Required work
Check each line of the material below for "what", then copy the ones that contain it.

Data for this exercise

[Start of section]

-- pv_equiv track=rewrite | github.com/EleutherAI/lm-evaluation-harness | lm_eval/utils.py | _build_hierarchy_info
-- ===== SOURCE A (Python) =====
-- def _build_hierarchy_info(
--     group_subtasks: dict[str, list[str]], available_keys: set[str]
-- ) -> tuple[dict[str, int], list[str]]:
--     """Build depth map and hierarchical key ordering from group_subtasks.
--
--     Uses a tree-walk approach over group_subtasks for ordering.
--
--     Returns:
--         (depth_map, ordered_keys) — depths for indentation, keys in display order
--     """
--     depth_map: dict[str, int] = {}
--     ordered: list[str] = []
--
--     def visit(name: str, depth: int):
--         depth_map[name] = depth
--         if name in available_keys:
--             ordered.append(name)
--         for child in sorted(group_subtasks.get(name, [])):
--             visit(child, depth + 1)
--
--     all_children = {c for children in group_subtasks.values() for c in children}
--     for name in sorted(group_subtasks):
--         if name not in all_children:
--             visit(name, 0)
--
--     # Add remaining keys not in any hierarchy (sorted for determinism)
--     for key in sorted(available_keys):
--         if key not in depth_map:
--             ordered.append(key)
--
--     return depth_map, ordered
-- ===== SOURCE B (Python) =====
-- def _build_hierarchy_info(
--     group_subtasks: dict[str, list[str]], available_keys: set[str]
-- ) -> tuple[dict[str, int], list[str]]:
--     """Iterative (explicit-stack) variant: same depth map and ordering as the
--     recursive tree walk, without Python recursion."""
--     depth_map: dict[str, int] = {}
--     ordered: list[str] = []
--
--     all_children = {c for children in group_subtasks.values() for c in children}
--     roots = [name for name in sorted(group_subtasks) if name not in all_children]
--
--     stack = [(r, 0) for r in reversed(roots)]
--     while stack:
--         name, depth = stack.pop()
--         depth_map[name] = depth
--         if name in available_keys:
--             ordered.append(name)
--         for child in reversed(sorted(group_subtasks.get(name, []))):
--             stack.append((child, depth + 1))
--
--     for key in sorted(available_keys):
--         if key not in depth_map:
--             ordered.append(key)
--
--     return depth_map, ordered
-- ===== Notes on version B (the rewrite author's own statement) =====
-- stated objective: alternative
-- what changed: A's recursive nested `visit` helper is replaced by an explicit-stack iterative DFS (pop a (name, depth) pair, push sorted children reversed); roots and the trailing remaining-keys loop are computed the same way.
import Mathlib
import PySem

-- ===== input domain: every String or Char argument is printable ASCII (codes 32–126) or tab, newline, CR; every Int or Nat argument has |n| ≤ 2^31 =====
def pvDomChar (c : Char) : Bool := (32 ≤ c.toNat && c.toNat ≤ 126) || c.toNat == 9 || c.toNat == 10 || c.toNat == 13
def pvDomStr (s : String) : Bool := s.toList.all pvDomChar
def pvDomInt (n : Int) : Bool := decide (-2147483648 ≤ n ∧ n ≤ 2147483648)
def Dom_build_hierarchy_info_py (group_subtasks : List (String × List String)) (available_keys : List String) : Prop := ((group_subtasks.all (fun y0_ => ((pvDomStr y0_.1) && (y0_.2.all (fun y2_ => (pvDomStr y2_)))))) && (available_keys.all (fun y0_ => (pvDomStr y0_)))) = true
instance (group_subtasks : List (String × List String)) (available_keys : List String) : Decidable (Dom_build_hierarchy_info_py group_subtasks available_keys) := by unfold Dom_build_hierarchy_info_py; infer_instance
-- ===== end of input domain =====

-- B replaces A's recursive `visit` helper by an explicit-stack iterative DFS (alternative
-- decomposition, same cost). Both ports bound the DFS depth by a fuel of `len(group_subtasks)+1`,
-- which is never exhausted on the acyclic inputs Pre_ admits.

-- ===== PORT A =====
-- termination helper for pvRunB (cited in its decreasing_by)
theorem pvGetD_len_le (d : PySem.Dict String (List String)) (name : String) :
    (d.getD name []).length ≤ (d.values.map List.length).sum := by
  rw [PySem.Dict.getD_eq_get?_getD]
  cases h : d.get? name with
  | none => simp
  | some v =>
    simp only [Option.getD_some]
    have hv : v ∈ d.values := by
      have := PySem.Dict.mem_items_of_get?_eq_some d h
      simp only [PySem.Dict.values]
      exact List.mem_map_of_mem this
    exact List.le_sum_of_mem (List.mem_map_of_mem hv)

-- A's recursive helper `visit`; the Nat argument is a depth fuel (a pure totality guard:
-- on inputs satisfying Pre_ below the fuel is never exhausted, so the port is A's code).
def pvVisitA (d : PySem.Dict String (List String)) (avail : List String) :
    Nat → String → Int → PySem.Dict String Int × List String → PySem.Dict String Int × List String
  | 0, _, _, st => st
  | f + 1, name, depth, st =>
      let dm := st.1.insert name depth
      let ord := if avail.contains name then st.2 ++ [name] else st.2
      (PySem.List.sorted (d.getD name []) (fun x => x) false).foldl
        (fun st c => pvVisitA d avail f c (depth + 1) st) (dm, ord)

def build_hierarchy_info_py (group_subtasks : List (String × List String)) (available_keys : List String) : (List (String × Int)) × List String :=
  let d := PySem.Dict.ofList group_subtasks
  let all_children : PySem.Set String := PySem.Set.ofList d.values.flatten
  let st :=
    (PySem.List.sorted d.keys (fun x => x) false).foldl
      (fun st name =>
        if all_children.contains name then st
        else pvVisitA d available_keys (group_subtasks.length + 1) name 0 st)
      (PySem.Dict.empty, [])
  let ordered :=
    (PySem.List.sorted available_keys (fun x => x) false).foldl
      (fun ord key => if st.1.contains key then ord else ord ++ [key]) st.2
  (st.1.items, ordered)

-- ===== PORT B =====
-- B's `while stack:` loop; the stack is kept top-first (Python's list.pop()/extend(reversed(…))
-- become head removal / head prepend). Each entry carries a depth fuel (entry at depth k holds
-- fuel F-k, F the initial fuel) — a pure totality guard, never exhausted on Pre_ inputs.
def pvRunB (d : PySem.Dict String (List String)) (avail : List String) :
    List (String × Int × Nat) → PySem.Dict String Int × List String → PySem.Dict String Int × List String
  | [], st => st
  | (_, _, 0) :: rest, st => pvRunB d avail rest st
  | (name, depth, f + 1) :: rest, st =>
      let dm := st.1.insert name depth
      let ord := if avail.contains name then st.2 ++ [name] else st.2
      pvRunB d avail
        (((PySem.List.sorted (d.getD name []) (fun x => x) false).map (fun c => (c, depth + 1, f))) ++ rest)
        (dm, ord)
  termination_by stack _ => (stack.map (fun e => ((d.values.map List.length).sum + 1) ^ e.2.2)).sum
  decreasing_by
    · simp
    · simp only [List.map_append, List.sum_append, List.map_map, List.map_cons, List.sum_cons, Nat.succ_eq_add_one]
      have hlen : (PySem.List.sorted (d.getD name []) (fun x => x) false).length ≤ (d.values.map List.length).sum :=
        le_of_eq_of_le (PySem.List.length_sorted _ _ _) (pvGetD_len_le d name)
      have h1 : ∀ (L : List String) (X : ℕ), (L.map ((fun e : String × ℤ × ℕ => X ^ e.2.2) ∘ fun c => (c, depth + 1, f))).sum = L.length * X ^ f := by
        intro L X
        simp [Function.comp_def, List.map_const', List.sum_replicate]
      rw [h1]
      have h2 : (PySem.List.sorted (d.getD name []) (fun x => x) false).length * ((d.values.map List.length).sum + 1) ^ f < ((d.values.map List.length).sum + 1) ^ (f + 1) := by
        calc (PySem.List.sorted (d.getD name []) (fun x => x) false).length * ((d.values.map List.length).sum + 1) ^ f
            ≤ (d.values.map List.length).sum * ((d.values.map List.length).sum + 1) ^ f := Nat.mul_le_mul_right _ hlen
        _ < ((d.values.map List.length).sum + 1) * ((d.values.map List.length).sum + 1) ^ f :=
            Nat.mul_lt_mul_of_lt_of_le (Nat.lt_succ_self _) (le_refl _) (Nat.pow_pos (Nat.succ_pos _))
        _ = ((d.values.map List.length).sum + 1) ^ (f + 1) := by ring
      omega

def build_hierarchy_info_py_alt (group_subtasks : List (String × List String)) (available_keys : List String) : (List (String × Int)) × List String :=
  let d := PySem.Dict.ofList group_subtasks
  let all_children : PySem.Set String := PySem.Set.ofList d.values.flatten
  let roots := (PySem.List.sorted d.keys (fun x => x) false).filter (fun name => !all_children.contains name)
  let st := pvRunB d available_keys (roots.map (fun r => (r, (0 : Int), group_subtasks.length + 1))) (PySem.Dict.empty, [])
  let ordered :=
    (PySem.List.sorted available_keys (fun x => x) false).foldl
      (fun ord key => if st.1.contains key then ord else ord ++ [key]) st.2
  (st.1.items, ordered)

-- ===== PRECONDITION & SPEC =====
-- helpers for Pre_: n-step closure of the children relation
def pvAdj (d : PySem.Dict String (List String)) (x : String) : List String := d.getD x []
def pvClosure (d : PySem.Dict String (List String)) : Nat → PySem.Set String → PySem.Set String
  | 0, s => s
  | n + 1, s => pvClosure d n (PySem.Set.update s (s.flatMap (pvAdj d)))

-- Pre_ excludes exactly the inputs on which a cycle of the children relation is reachable from a
-- root: there Python A raises RecursionError (and B's while-loop does not terminate).
def Pre_build_hierarchy_info_py (group_subtasks : List (String × List String)) (available_keys : List String) : Prop :=
  let d := PySem.Dict.ofList group_subtasks
  let n := group_subtasks.length + 1
  let all_children : PySem.Set String := PySem.Set.ofList d.values.flatten
  let roots := d.keys.filter (fun k => !all_children.contains k)
  let reach := pvClosure d n (PySem.Set.ofList roots)
  ∀ k ∈ reach, k ∉ pvClosure d n (PySem.Set.ofList (pvAdj d k))
instance (group_subtasks : List (String × List String)) (available_keys : List String) : Decidable (Pre_build_hierarchy_info_py group_subtasks available_keys) := by unfold Pre_build_hierarchy_info_py; infer_instance

def pvWitness_build_hierarchy_info_py : (List (String × List String)) × List String :=
  ([("a", ["b", "c"]), ("c", ["d"])], ["b", "c", "e"])

def Spec_build_hierarchy_info_py (group_subtasks : List (String × List String)) (available_keys : List String) (out : (List (String × Int)) × List String) : Prop := out = build_hierarchy_info_py_alt group_subtasks available_keys
instance (group_subtasks : List (String × List String)) (available_keys : List String) (out : (List (String × Int)) × List String) : Decidable (Spec_build_hierarchy_info_py group_subtasks available_keys out) := by unfold Spec_build_hierarchy_info_py; infer_instance

-- ===== CLAIM (what is proved, stated in full; the proofs are below) =====
def Claim_equal_build_hierarchy_info_py : Prop := ∀ (group_subtasks : List (String × List String)) (available_keys : List String), Dom_build_hierarchy_info_py group_subtasks available_keys → Pre_build_hierarchy_info_py group_subtasks available_keys → Spec_build_hierarchy_info_py group_subtasks available_keys (build_hierarchy_info_py group_subtasks available_keys)

-- ===== LEMMAS AND PROOFS =====

-- the stack run of B is the fold of A's recursive visit over the stack entries
theorem pvRunB_eq (d : PySem.Dict String (List String)) (avail : List String)
    (stack : List (String × Int × Nat)) (st : PySem.Dict String Int × List String) :
    pvRunB d avail stack st = stack.foldl (fun st e => pvVisitA d avail e.2.2 e.1 e.2.1 st) st := by
  fun_induction pvRunB d avail stack st with
  | case1 st => rfl
  | case2 n dep rest st ih => simpa [pvVisitA] using ih
  | case3 name dep f rest st dm ord ih =>
      simp only [List.foldl_cons]
      rw [ih, List.foldl_append, List.foldl_map]
      rfl

-- A's root loop (skip-if-child) is the fold of visit over the filtered, mapped root stack
theorem pvFold_if_filter (d : PySem.Dict String (List String)) (avail : List String) (F : Nat)
    (keys : List String) (p : String → Bool) (init : PySem.Dict String Int × List String) :
    keys.foldl (fun st n => if p n then st else pvVisitA d avail F n 0 st) init
      = ((keys.filter (fun n => !p n)).map (fun r => (r, (0 : Int), F))).foldl
          (fun st e => pvVisitA d avail e.2.2 e.1 e.2.1 st) init := by
  rw [List.foldl_map, ← PySem.List.foldl_if_eq_foldl_filter]
  apply PySem.List.foldl_congr_mem
  intro acc x _
  cases hp : p x <;> simp_all

theorem ports_agree (group_subtasks : List (String × List String)) (available_keys : List String) :
    build_hierarchy_info_py group_subtasks available_keys = build_hierarchy_info_py_alt group_subtasks available_keys := by
  simp only [build_hierarchy_info_py, build_hierarchy_info_py_alt]
  rw [pvRunB_eq, pvFold_if_filter]

-- ===== VERDICT (by name: the statement is the Claim_ definition above) =====
theorem build_hierarchy_info_py_spec : Claim_equal_build_hierarchy_info_py := by
  intro gs av _ _
  unfold Spec_build_hierarchy_info_py
  exact ports_agree gs av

[End of section]

Result of the exercise
-- what changed: A's recursive nested `visit` helper is replaced by an explicit-stack iterative DFS (pop a (name, depth) pair, push sorted children reversed); roots and the trailing remaining-keys loop are computed the same way.
-- ===== CLAIM (what is proved, stated in full; the proofs are below) =====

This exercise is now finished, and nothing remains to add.